Peel has led TBF beyond its original mission in support of its tagging program and billfish research to effective advocacy for billfish conservation.   Utilizing support of applied biological and economic research and strong education efforts, Peel and TBF have cemented billfish management into the policy of the U.S. federal government and extended that idea onto the international playing field, where TBF is regularly involved with other nations and regional fisheries management bodies like ICCAT and the IATTC.
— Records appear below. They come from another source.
-- pv_equiv track=rewrite | github.com/vslch/codility-solutions | rhodium2019.py | solution
-- ===== SOURCE A (Python) =====
-- def solution(T):
--
--     N = len(T)
--     M = [[0] * N for _ in T]
--
--     for i, v in enumerate(T):
--         if i == v:
--             continue
--         r = min(i, v)
--         c = max(i, v)
--         M[r][c] = 1
--
--     for i in range(N):
--         for j in range(1, N):
--             M[i][j] += M[i][j - 1]
--
--     for i in range(N - 2, -1, -1):
--         for j in range(N):
--             M[i][j] += M[i + 1][j]
--
--     c = N
--
--     for i in range(N - 1):
--         for j in range(i + 1, N):
--             if M[i][j] == j - i:
--                 c += 1
--
--     return c
-- ===== SOURCE B (Python) =====
-- def solution(T):
--     N = len(T)
--     marked = [[False] * N for _ in range(N)]
--     for i, v in enumerate(T):
--         if i != v:
--             marked[min(i, v)][max(i, v)] = True
--     in_row = [1 if marked[r][0] else 0 for r in range(N)]  # marks in row r with column <= j
--     count = N
--     for j in range(1, N):
--         for r in range(N):
--             if marked[r][j]:
--                 in_row[r] += 1
--         cnt = 0
--         for i in range(N - 1, -1, -1):
--             cnt += in_row[i]
--             if i < j and cnt == j - i:
--                 count += 1
--     return count
-- ===== Notes on version B (the rewrite author's own statement) =====
-- stated objective: alternative
-- what changed: B drops A's row-prefix-sum and column-suffix-sum passes and the per-pair matrix probe: it keeps a boolean mark matrix, per-row running counters updated one column at a time, and for each right endpoint j a single bottom-up sweep with a running quadrant count compared to the interval length.
import Mathlib
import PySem

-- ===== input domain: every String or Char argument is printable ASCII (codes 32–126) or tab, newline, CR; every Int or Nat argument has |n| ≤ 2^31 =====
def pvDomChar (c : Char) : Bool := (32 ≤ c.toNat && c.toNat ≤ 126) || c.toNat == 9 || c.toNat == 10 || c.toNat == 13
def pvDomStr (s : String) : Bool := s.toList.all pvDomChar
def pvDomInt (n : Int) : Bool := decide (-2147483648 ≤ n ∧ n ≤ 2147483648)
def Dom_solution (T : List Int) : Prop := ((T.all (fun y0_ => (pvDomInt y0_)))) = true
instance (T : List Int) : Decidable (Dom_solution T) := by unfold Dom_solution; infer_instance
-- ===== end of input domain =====

-- B replaces A's integer matrix with its row-prefix-sum and column-suffix-sum passes by a boolean
-- mark matrix, per-row running counters updated column by column, and a bottom-up sweep per right
-- endpoint (alternative decomposition, same O(n^2) cost).

-- ===== PORT A =====
def solution (T : List Int) : Int :=
  let N : Int := PySem.List.len T
  let M0 : List (List Int) := T.map (fun _ => PySem.List.pyRepeat [(0 : Int)] N)
  let M1 : List (List Int) := (PySem.List.enumerate T 0).foldl (fun M iv =>
    if iv.1 == iv.2 then M
    else
      let r := min iv.1 iv.2
      let c := max iv.1 iv.2
      PySem.List.pySetD M r (PySem.List.pySetD (PySem.List.pyGetD M r []) c 1)) M0
  let M2 : List (List Int) := (PySem.List.pyRange 0 N 1).foldl (fun M i =>
    (PySem.List.pyRange 1 N 1).foldl (fun M j =>
      PySem.List.pySetD M i (PySem.List.pySetD (PySem.List.pyGetD M i []) j
        (PySem.List.pyGetD (PySem.List.pyGetD M i []) j 0 +
         PySem.List.pyGetD (PySem.List.pyGetD M i []) (j - 1) 0))) M) M1
  let M3 : List (List Int) := (PySem.List.pyRange (N - 2) (-1) (-1)).foldl (fun M i =>
    (PySem.List.pyRange 0 N 1).foldl (fun M j =>
      PySem.List.pySetD M i (PySem.List.pySetD (PySem.List.pyGetD M i []) j
        (PySem.List.pyGetD (PySem.List.pyGetD M i []) j 0 +
         PySem.List.pyGetD (PySem.List.pyGetD M (i + 1) []) j 0))) M) M2
  (PySem.List.pyRange 0 (N - 1) 1).foldl (fun c i =>
    (PySem.List.pyRange (i + 1) N 1).foldl (fun c j =>
      if PySem.List.pyGetD (PySem.List.pyGetD M3 i []) j 0 == j - i then c + 1 else c) c) N

-- ===== PORT B =====
def solution_alt (T : List Int) : Int :=
  let N : Int := PySem.List.len T
  let mk0 : List (List Bool) := (PySem.List.pyRange 0 N 1).map
    (fun _ => PySem.List.pyRepeat [false] N)
  let marked : List (List Bool) := (PySem.List.enumerate T 0).foldl (fun mk iv =>
    if iv.1 ≠ iv.2 then
      PySem.List.pySetD mk (min iv.1 iv.2)
        (PySem.List.pySetD (PySem.List.pyGetD mk (min iv.1 iv.2) []) (max iv.1 iv.2) true)
    else mk) mk0
  let inRow0 : List Int := (PySem.List.pyRange 0 N 1).map
    (fun r => if PySem.List.pyGetD (PySem.List.pyGetD marked r []) 0 false then 1 else 0)
  ((PySem.List.pyRange 1 N 1).foldl (fun st j =>
    let w : List Int := (PySem.List.pyRange 0 N 1).foldl (fun w r =>
      if PySem.List.pyGetD (PySem.List.pyGetD marked r []) j false then
        PySem.List.pySetD w r (PySem.List.pyGetD w r 0 + 1)
      else w) st.1
    let res := (PySem.List.pyRange (N - 1) (-1) (-1)).foldl (fun p i =>
      let cnt : Int := p.1 + PySem.List.pyGetD w i 0
      (cnt, if i < j ∧ cnt = j - i then p.2 + 1 else p.2)) ((0 : Int), st.2)
    (w, res.2)) (inRow0, N)).2

-- ===== PRECONDITION & SPEC =====
-- Pre_ excludes exactly the inputs on which A raises IndexError: some entry outside [-len(T), len(T)).
def Pre_solution (T : List Int) : Prop :=
  ∀ v ∈ T, -(T.length : Int) ≤ v ∧ v < (T.length : Int)
instance (T : List Int) : Decidable (Pre_solution T) := by unfold Pre_solution; infer_instance
def pvWitness_solution : List Int := [1, 0, -1, 3]

def Spec_solution (T : List Int) (out : Int) : Prop := out = solution_alt T
instance (T : List Int) (out : Int) : Decidable (Spec_solution T out) := by unfold Spec_solution; infer_instance

-- ===== CLAIM (what is proved, stated in full; the proofs are below) =====
def Claim_equal_solution : Prop := ∀ (T : List Int), Dom_solution T → Pre_solution T → Spec_solution T (solution T)

-- ===== LEMMAS AND PROOFS =====

def pvCell {α : Type} (d : α) (M : List (List α)) (i j : Int) : α :=
  PySem.List.pyGetD (PySem.List.pyGetD M i []) j d

def pvSh {α : Type} (n : Nat) (M : List (List α)) : Prop :=
  M.length = n ∧ ∀ row ∈ M, row.length = n

theorem pvGetD_neg {α : Type} (M : List α) (d : α) (i : Int)
    (h0 : -(M.length : Int) ≤ i) (h1 : i < 0) :
    PySem.List.pyGetD M i d = PySem.List.pyGetD M (i + M.length) d := by
  have h2 : ¬ (0 ≤ i) := by omega
  have h3 : (0:Int) ≤ i + M.length := by omega
  have h4 : i + (M.length:Int) < M.length := by omega
  have h5 : M.length - (-i).toNat = (i + M.length).toNat := by omega
  simp only [PySem.List.pyGetD, PySem.List.pyGet?, PySem.List.pyIdx?,
    if_neg h2, if_pos h0, if_pos h3, if_pos h4, h5, Option.bind_some]

theorem pvSetD_neg {α : Type} (M : List α) (i : Int) (r : α)
    (h0 : -(M.length : Int) ≤ i) (h1 : i < 0) :
    PySem.List.pySetD M i r = PySem.List.pySetD M (i + M.length) r := by
  have h2 : ¬ (0 ≤ i) := by omega
  have h3 : (0:Int) ≤ i + M.length := by omega
  have h4 : i + (M.length:Int) < M.length := by omega
  have h5 : M.length - (-i).toNat = (i + M.length).toNat := by omega
  simp only [PySem.List.pySetD, PySem.List.pySet?, PySem.List.pyIdx?,
    if_neg h2, if_pos h0, if_pos h3, if_pos h4, h5]

theorem pvSh_set {α : Type} {n : Nat} (d : α) (M : List (List α)) (hSh : pvSh n M) (i j : Int) (x : α)
    (hi0 : 0 ≤ i) (hi1 : i < n) (hj0 : 0 ≤ j) :
    pvSh n (PySem.List.pySetD M i (PySem.List.pySetD (PySem.List.pyGetD M i []) j x)) := by
  obtain ⟨hlen, hrow⟩ := hSh
  have hi1' : i < (M.length : Int) := by omega
  rw [PySem.List.pySetD_of_nonneg _ _ hi0, PySem.List.pyGetD_eq_getElem _ _ hi0 hi1',
    PySem.List.pySetD_of_nonneg _ _ hj0]
  constructor
  · simpa using hlen
  · intro row hmem
    rcases List.mem_or_eq_of_mem_set hmem with h | h
    · exact hrow _ h
    · subst h
      simp [hrow _ (List.getElem_mem _)]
Under Peel’s direction TBF has championed catch-and-release, the economic sense of keeping billfish in the water and the advancement of credible science for sound management. TBF has pushed billfish conservation on many fronts - securing the world’s first international billfish conservation measures before ICCAT, keeping longline fisheries from developing off California and Mexico, and, most recently, helping Peru prohibit commercial harvest of billfish. TBF recently entered into an agreement with the governments of Central America to develop a regional sportfishing and billfish management plan.  Outreach and education efforts in the U.S., Bahamas and throughout the Caribbean are teaching new generations the value of sustainable sportfishing and conservation. Peel is currently organizing the 5th International Billfish Symposium to be held in New Orleans in 2010.

Clive Petrovic

Clive Petrovic is currently the Director of Econcerns, Ltd, an environmental consulting firm based in the British Virgin Islands. The company specializes in environmental impact assessments and projects related to marine environmental education and nautical tourism. Previously, he spent 12 years at the H. Lavity Stoutt Community College developing the Centre for Applied Marine Studies. The Centre offers programs in marine technology aimed at the yachting industry, maritime studies training boat captains and crew, and environmental programs focusing on environmental monitoring and interpretation. In addition, he has been promoting the development of aquaculture in the BVI. His marine research interests include studies on the population, distribution, and conservation of the Queen Conch. More recently he has been involved in monitoring coral reef health and the spread of invasives on the islands and in the marine environments.

Lionel Reynal, PhD

Lionel Reynal is currently head biologist of the Ifremer (French Research Institute for the Exploitation of the Sea) fisheries resources laboratory for the French Antilles. He is directing a project aimed at implementing a Fisheries Resources Information System which includes biological, technical, as well as economic and social data, which is currently harmonized with the national data collection system. He is working on the “MAGDELESA” research project on the development of sustainable moored fish aggregating device (FAD) fishing in the Lesser Antilles. The project emerged from a WECAFC ad hoc working group coordinated by FAO/COPACO, Ifremer and IRPM. Lionel is also the President of “Carbet des Sciences” (Scientific, Technical and Industrial Culture Center of Martinique).